There are some ideas so inspired that they deserve a place in the history books. The shooter's sandwich is one such idea.

The long evolution of the sandwich has been a recurring topic throughout the ESL textbooks from which we teach. The students are tickled by the tale of a fat British man who couldn't be bothered to stop gambling long enough to use a fork and knife on his steak. John Montagu, the famed fourth Earl of Sandwich, chose simply to sit his meats and cheeses between two slabs of bread so that he could eat with one hand and gamble with the other. This improvisation has allowed humanity to eat and multitask for centuries, and we owe a great deal of delicious variations to the inspired Earl. Today's sandwich is a marked departure from what Montagu originally held at the card table, but then a friend of a friend discovered a recipe being touted on The Guardian's website as "head and shoulders above the rest"

The Edwardians in the early 1900's designed this sandwich for the hungry hunter who didn't want to skip his beef Wellington, thereby branding it for "the shooters." It is a manly enough plan for the title: hollow out a loaf of bread, fill it with steak, mushrooms, shallots, another steak, horseradish, and mustard, all of which is compressed down to avoid a sloppy mess. There weren't but a few moments in between my seeing this recipe and my decision to follow in the Edwardians' historic footsteps on a journey to make something closer to what Montagu himself might have eaten 300 years ago. The added twists, as usual, were the physical restrictions of a microscopic kitchen and the geographic restrictions of food availability on Asia's peninsulas.

For ingredient shopping, my partner E and I pulled out all the stops. Where could we get fresh yet abnormal produce like shallots, loaves of bread both expertly prepared and sans cream filling, and quality cuts of beef? Only one place seemed viable: Itaewon. The very same location as the authentic Thai and Arab cuisine from mere weeks ago, Itaewon is the best hope for not only foreign restaurants but also foreign ingredients. Though they were scattered around the district, we managed to gather all the necessary materials to make the sandwich.

Don't be alarmed if these images follow The Guardian with an accuracy akin to plagiarism. The recipe flowed so smoothly that it turned out to be a perfect replica of the website. One notable difference is the quantity of steak: whereas the source material called for 2 steaks, the loaf of bread we procured was from a limited selection and a great deal larger than the one from the recipe, so we doubled. That's right, you heard it. Our sandwich, once completed, was four steaks in a loaf of bread.

Click to view larger, use your keyboard to scroll through the photos.

The last unmentioned challenge this sandwich posed was one of compression.
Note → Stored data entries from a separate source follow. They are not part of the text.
-- pv_equiv track=rewrite | github.com/arkodasgupta0412/Python-lite-Compiler | streamlit_app.py | extract_primary_issue
-- ===== SOURCE A (Python) =====
-- def extract_primary_issue(run_log: str) -> str:
--     if not run_log.strip():
--         return ""
--
--     prefixes = ["Lexical Error:", "Parse Error:", "Semantic Error:", "Error:"]
--     for line in run_log.splitlines():
--         stripped = line.strip()
--         for prefix in prefixes:
--             if stripped.startswith(prefix):
--                 return stripped
--
--     for line in run_log.splitlines():
--         stripped = line.strip()
--         if stripped:
--             return stripped
--     return ""
-- ===== SOURCE B (Python) =====
-- def extract_primary_issue(run_log: str) -> str:
--     fallback = None
--     for line in run_log.splitlines():
--         stripped = line.strip()
--         if stripped.startswith(("Lexical Error:", "Parse Error:", "Semantic Error:", "Error:")):
--             return stripped
--         if fallback is None and stripped:
--             fallback = stripped
--     return fallback if fallback is not None else ""
-- ===== Notes on version B (the rewrite author's own statement) =====
-- stated objective: simpler
-- what changed: B replaces A's emptiness guard plus two full scans of the split lines (one for error lines, one for the first non-empty line) with a single pass that returns an error line on sight and records the first non-empty line as a fallback.
import Mathlib
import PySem

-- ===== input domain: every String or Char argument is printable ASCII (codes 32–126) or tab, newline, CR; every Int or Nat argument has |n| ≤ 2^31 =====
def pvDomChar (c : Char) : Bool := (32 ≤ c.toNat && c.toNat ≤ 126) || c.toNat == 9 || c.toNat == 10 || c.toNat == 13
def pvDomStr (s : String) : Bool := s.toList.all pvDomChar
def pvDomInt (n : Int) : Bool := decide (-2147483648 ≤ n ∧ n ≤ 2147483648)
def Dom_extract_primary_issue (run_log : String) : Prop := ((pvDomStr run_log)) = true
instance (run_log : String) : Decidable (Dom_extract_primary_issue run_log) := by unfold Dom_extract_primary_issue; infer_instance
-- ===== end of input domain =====

-- B replaces A's emptiness guard and two full scans of the split lines with a single
-- pass that returns an error line on sight and records the first non-empty line as a
-- fallback (objective: simpler).

def pvPrefixes : List String := ["Lexical Error:", "Parse Error:", "Semantic Error:", "Error:"]

-- ===== PORT A =====
-- first loop: return the first stripped line that starts with one of the prefixes
def pvAFindError : List String → Option String
  | [] => none
  | line :: rest =>
    let stripped := PySem.Str.strip line
    if pvPrefixes.any (fun p => PySem.Str.startswith stripped p) then some stripped
    else pvAFindError rest

-- second loop: return the first non-empty stripped line (or "")
def pvAFindNonempty : List String → String
  | [] => ""
  | line :: rest =>
    let stripped := PySem.Str.strip line
    if stripped ≠ "" then stripped else pvAFindNonempty rest

def extract_primary_issue (run_log : String) : String :=
  if PySem.Str.strip run_log = "" then ""
  else
    match pvAFindError (PySem.Str.splitlines run_log) with
    | some s => s
    | none => pvAFindNonempty (PySem.Str.splitlines run_log)

-- ===== PORT B =====
-- single pass with a fallback accumulator (Source B's loop)
def pvBScan : List String → Option String → String
  | [], fallback => fallback.getD ""
  | line :: rest, fallback =>
    let stripped := PySem.Str.strip line
    if pvPrefixes.any (fun p => PySem.Str.startswith stripped p) then stripped
    else pvBScan rest (if fallback.isNone && stripped ≠ "" then some stripped else fallback)

def extract_primary_issue_alt (run_log : String) : String :=
  pvBScan (PySem.Str.splitlines run_log) none

-- ===== PRECONDITION & SPEC =====
def Spec_extract_primary_issue (run_log : String) (out : String) : Prop := out = extract_primary_issue_alt run_log
instance (run_log : String) (out : String) : Decidable (Spec_extract_primary_issue run_log out) := by unfold Spec_extract_primary_issue; infer_instance

-- ===== CLAIM (what is proved, stated in full; the proofs are below) =====
def Claim_equal_extract_primary_issue : Prop := ∀ (run_log : String), Dom_extract_primary_issue run_log → Spec_extract_primary_issue run_log (extract_primary_issue run_log)

-- ===== LEMMAS AND PROOFS =====

-- the one-pass scan equals "first error line, else the fallback, else the first non-empty line"
theorem pvBScan_eq (ls : List String) (fb : Option String) :
    pvBScan ls fb =
      match pvAFindError ls with
      | some s => s
      | none => match fb with
        | some f => f
        | none => pvAFindNonempty ls := by
  induction ls generalizing fb with
  | nil => cases fb <;> simp [pvBScan, pvAFindError, pvAFindNonempty]
  | cons line rest ih =>
    simp only [pvBScan, pvAFindError, pvAFindNonempty]
    by_cases h : (pvPrefixes.any fun p => PySem.Str.startswith (PySem.Str.strip line) p) = true
    · rw [if_pos h, if_pos h]
    · rw [if_neg h, if_neg h, ih]
      cases fb with
      | some f => simp
      | none =>
        by_cases hs : PySem.Str.strip line = "" <;> simp [hs]

-- strip s = [] forces every character of s to be whitespace
theorem all_ws_of_strip_nil (s : List Char) (h : PySem.Chars.strip s = []) :
    ∀ c ∈ s, PySem.Chars.isspace c = true := by
  unfold PySem.Chars.strip PySem.Chars.rstrip PySem.Chars.lstrip at h
  rcases hd : List.dropWhile PySem.Chars.isspace s with _ | ⟨a, l⟩
  · exact List.dropWhile_eq_nil_iff.mp hd
  · exfalso
    rw [hd] at h
    have hrev : List.dropWhile PySem.Chars.isspace (a :: l).reverse = [] := by
      have := congrArg List.reverse h
      simpa using this
    have hall := List.dropWhile_eq_nil_iff.mp hrev
    have ha : PySem.Chars.isspace a = true := by
      apply hall; simp
    have hfail := List.head?_dropWhile_not PySem.Chars.isspace s
    rw [hd] at hfail
    simp [ha] at hfail

-- unfolding splitlines.go at a cons that is not the start of a CRLF pair
theorem go_unfold_cons (isB : Char → Bool) (c : Char) (rest cur : List Char) (acc : List (List Char))
    (hne : ∀ (rest_1 : List Char), c = '\x0d' → rest = '\n' :: rest_1 → False) :
    PySem.Chars.splitlines.go isB (c :: rest) cur acc
    = if isB c then PySem.Chars.splitlines.go isB rest [] (cur.reverse :: acc)
      else PySem.Chars.splitlines.go isB rest (c :: cur) acc := by
  rw [PySem.Chars.splitlines.go.eq_def]
  split
  · rename_i h; cases h
  · rename_i h; injection h with h1 h2; exact (hne _ h1 h2).elim
  · rename_i h; injection h with h1 h2; subst h1; subst h2; rfl

-- splitlines of an all-whitespace string yields only all-whitespace lines
theorem go_ws (isB : Char → Bool) (s cur : List Char) (acc : List (List Char))
    (hs : ∀ c ∈ s, PySem.Chars.isspace c = true)
    (hcur : ∀ c ∈ cur, PySem.Chars.isspace c = true)
    (hacc : ∀ l ∈ acc, ∀ c ∈ l, PySem.Chars.isspace c = true) :
    ∀ l ∈ PySem.Chars.splitlines.go isB s cur acc, ∀ c ∈ l, PySem.Chars.isspace c = true := by
  induction s, cur, acc using PySem.Chars.splitlines.go.induct isB with
  | case1 cur acc hc =>
    intro l hl
    rw [show PySem.Chars.splitlines.go isB [] cur acc = acc.reverse from by
      rw [PySem.Chars.splitlines.go.eq_def]; simp [hc]] at hl
    exact hacc l (List.mem_reverse.mp hl)
  | case2 cur acc hc =>
    intro l hl c hcmem
    rw [show PySem.Chars.splitlines.go isB [] cur acc = (cur.reverse :: acc).reverse from by
      rw [PySem.Chars.splitlines.go.eq_def]; simp [hc]] at hl
    simp only [List.mem_reverse, List.mem_cons] at hl
    rcases hl with hl | hl
    · subst hl; exact hcur c (List.mem_reverse.mp hcmem)
    · exact hacc l hl c hcmem
  | case3 rest cur acc ih =>
    show ∀ l ∈ PySem.Chars.splitlines.go isB ('\x0d' :: '\n' :: rest) cur acc, _
    rw [show PySem.Chars.splitlines.go isB ('\x0d' :: '\n' :: rest) cur acc
        = PySem.Chars.splitlines.go isB rest [] (cur.reverse :: acc) from rfl]
    apply ih
    · intro c hc; exact hs c (by simp [hc])
    · intro c hc; simp at hc
    · intro l hl c hc
      simp only [List.mem_cons] at hl
      rcases hl with hl | hl
      · subst hl; exact hcur c (by simpa using hc)
      · exact hacc l hl c hc
  | case4 c rest cur acc hne hb ih =>
    rw [go_unfold_cons isB c rest cur acc hne, if_pos hb]
    apply ih
    · intro x hx; exact hs x (by simp [hx])
    · intro x hx; simp at hx
    · intro l hl x hx
      simp only [List.mem_cons] at hl
      rcases hl with hl | hl
      · subst hl; exact hcur x (by simpa using hx)
      · exact hacc l hl x hx
  | case5 c rest cur acc hne hb ih =>
    rw [go_unfold_cons isB c rest cur acc hne, if_neg hb]
    apply ih
    · intro x hx; exact hs x (by simp [hx])
    · intro x hx
      simp only [List.mem_cons] at hx
      rcases hx with hx | hx
      · subst hx; exact hs x (by simp)
      · exact hcur x hx
    · exact hacc

theorem strip_nil_of_all_ws (l : List Char) (h : ∀ c ∈ l, PySem.Chars.isspace c = true) :
    PySem.Chars.strip l = [] := by
  unfold PySem.Chars.strip PySem.Chars.lstrip PySem.Chars.rstrip
  have h1 : List.dropWhile PySem.Chars.isspace l = [] := List.dropWhile_eq_nil_iff.mpr h
  simp [h1]

-- if the whole log strips to "", every line of splitlines strips to ""
theorem strip_lines_empty (run_log : String) (h : PySem.Str.strip run_log = "") :
    ∀ line ∈ PySem.Str.splitlines run_log, PySem.Str.strip line = "" := by
  intro line hline
  have hws : ∀ c ∈ run_log.toList, PySem.Chars.isspace c = true := by
    apply all_ws_of_strip_nil
    have := congrArg String.toList h
    simpa [PySem.Str.strip] using this
  simp only [PySem.Str.splitlines, List.mem_map] at hline
  obtain ⟨l, hl, rfl⟩ := hline
  have hlw : ∀ c ∈ l, PySem.Chars.isspace c = true := by
    unfold PySem.Chars.splitlines at hl
    exact go_ws _ _ _ _ hws (by simp) (by simp) l hl
  have : PySem.Chars.strip l = [] := strip_nil_of_all_ws l hlw
  simp [PySem.Str.strip, this]

theorem empty_no_prefix : (pvPrefixes.any (fun p => PySem.Str.startswith "" p)) = false := by
  decide

theorem findError_none (ls : List String) (h : ∀ line ∈ ls, PySem.Str.strip line = "") :
    pvAFindError ls = none := by
  induction ls with
  | nil => rfl
  | cons line rest ih =>
    have h0 : PySem.Str.strip line = "" := h line (by simp)
    simp only [pvAFindError, h0, empty_no_prefix]
    simp only [Bool.false_eq_true, if_false]
    exact ih (fun l hl => h l (by simp [hl]))

theorem findNonempty_empty (ls : List String) (h : ∀ line ∈ ls, PySem.Str.strip line = "") :
    pvAFindNonempty ls = "" := by
  induction ls with
  | nil => rfl
  | cons line rest ih =>
    have h0 : PySem.Str.strip line = "" := h line (by simp)
    simp only [pvAFindNonempty, h0, ne_eq, not_true_eq_false, if_false]
    exact ih (fun l hl => h l (by simp [hl]))

-- ===== VERDICT (by name: the statement is the Claim_ definition above) =====
theorem extract_primary_issue_spec : Claim_equal_extract_primary_issue := by
  intro run_log _
  unfold Spec_extract_primary_issue extract_primary_issue extract_primary_issue_alt
  rw [pvBScan_eq]
  by_cases h : PySem.Str.strip run_log = ""
  · have hlines := strip_lines_empty run_log h
    rw [findError_none _ hlines, findNonempty_empty _ hlines]
    simp [h]
  · simp only [h, if_false]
There came a point when it was on my countertop under a 3 foot stack of books and I was pressed (no pun intended) to stabilize the tower. I asked myself the eloquent question: "What else weighs things?" The final solution was the bookshelf, and it ended up providing a two-fold benefit. The shelf itself added a significant amount of even weight on the sandwich while simultaneously allowing for the safe addition of almost twice as many books without balance becoming an issue. To keep the shelf itself from toppling, we tried securing it with the remaining twine, but it was shredding everywhere that we pulled it taut. A questionable link of belts made for a comical yet functional finish.


Would I make this sandwich again? For sure. In hindsight it definitely needed some garlic in the mushroom-shallot mixture, as well as about twice as much Dijon. Additionally, we probably could have benefited from a little steak trimming, as the gristle proved difficult to gnaw off without compromising the integrity of the structure. The sandwich may have been on the expensive end (about $11 per wedge), but it was so dense that three people enjoyed as many meals off of it. I tip my hat gratefully to E for a fruitful kitchen partnership, Itaewon for having my back when it comes to food, The Guardian for the superb recipe, and of course none other than John Montagu himself for creating a vein of culinary history that I am proud to reenact.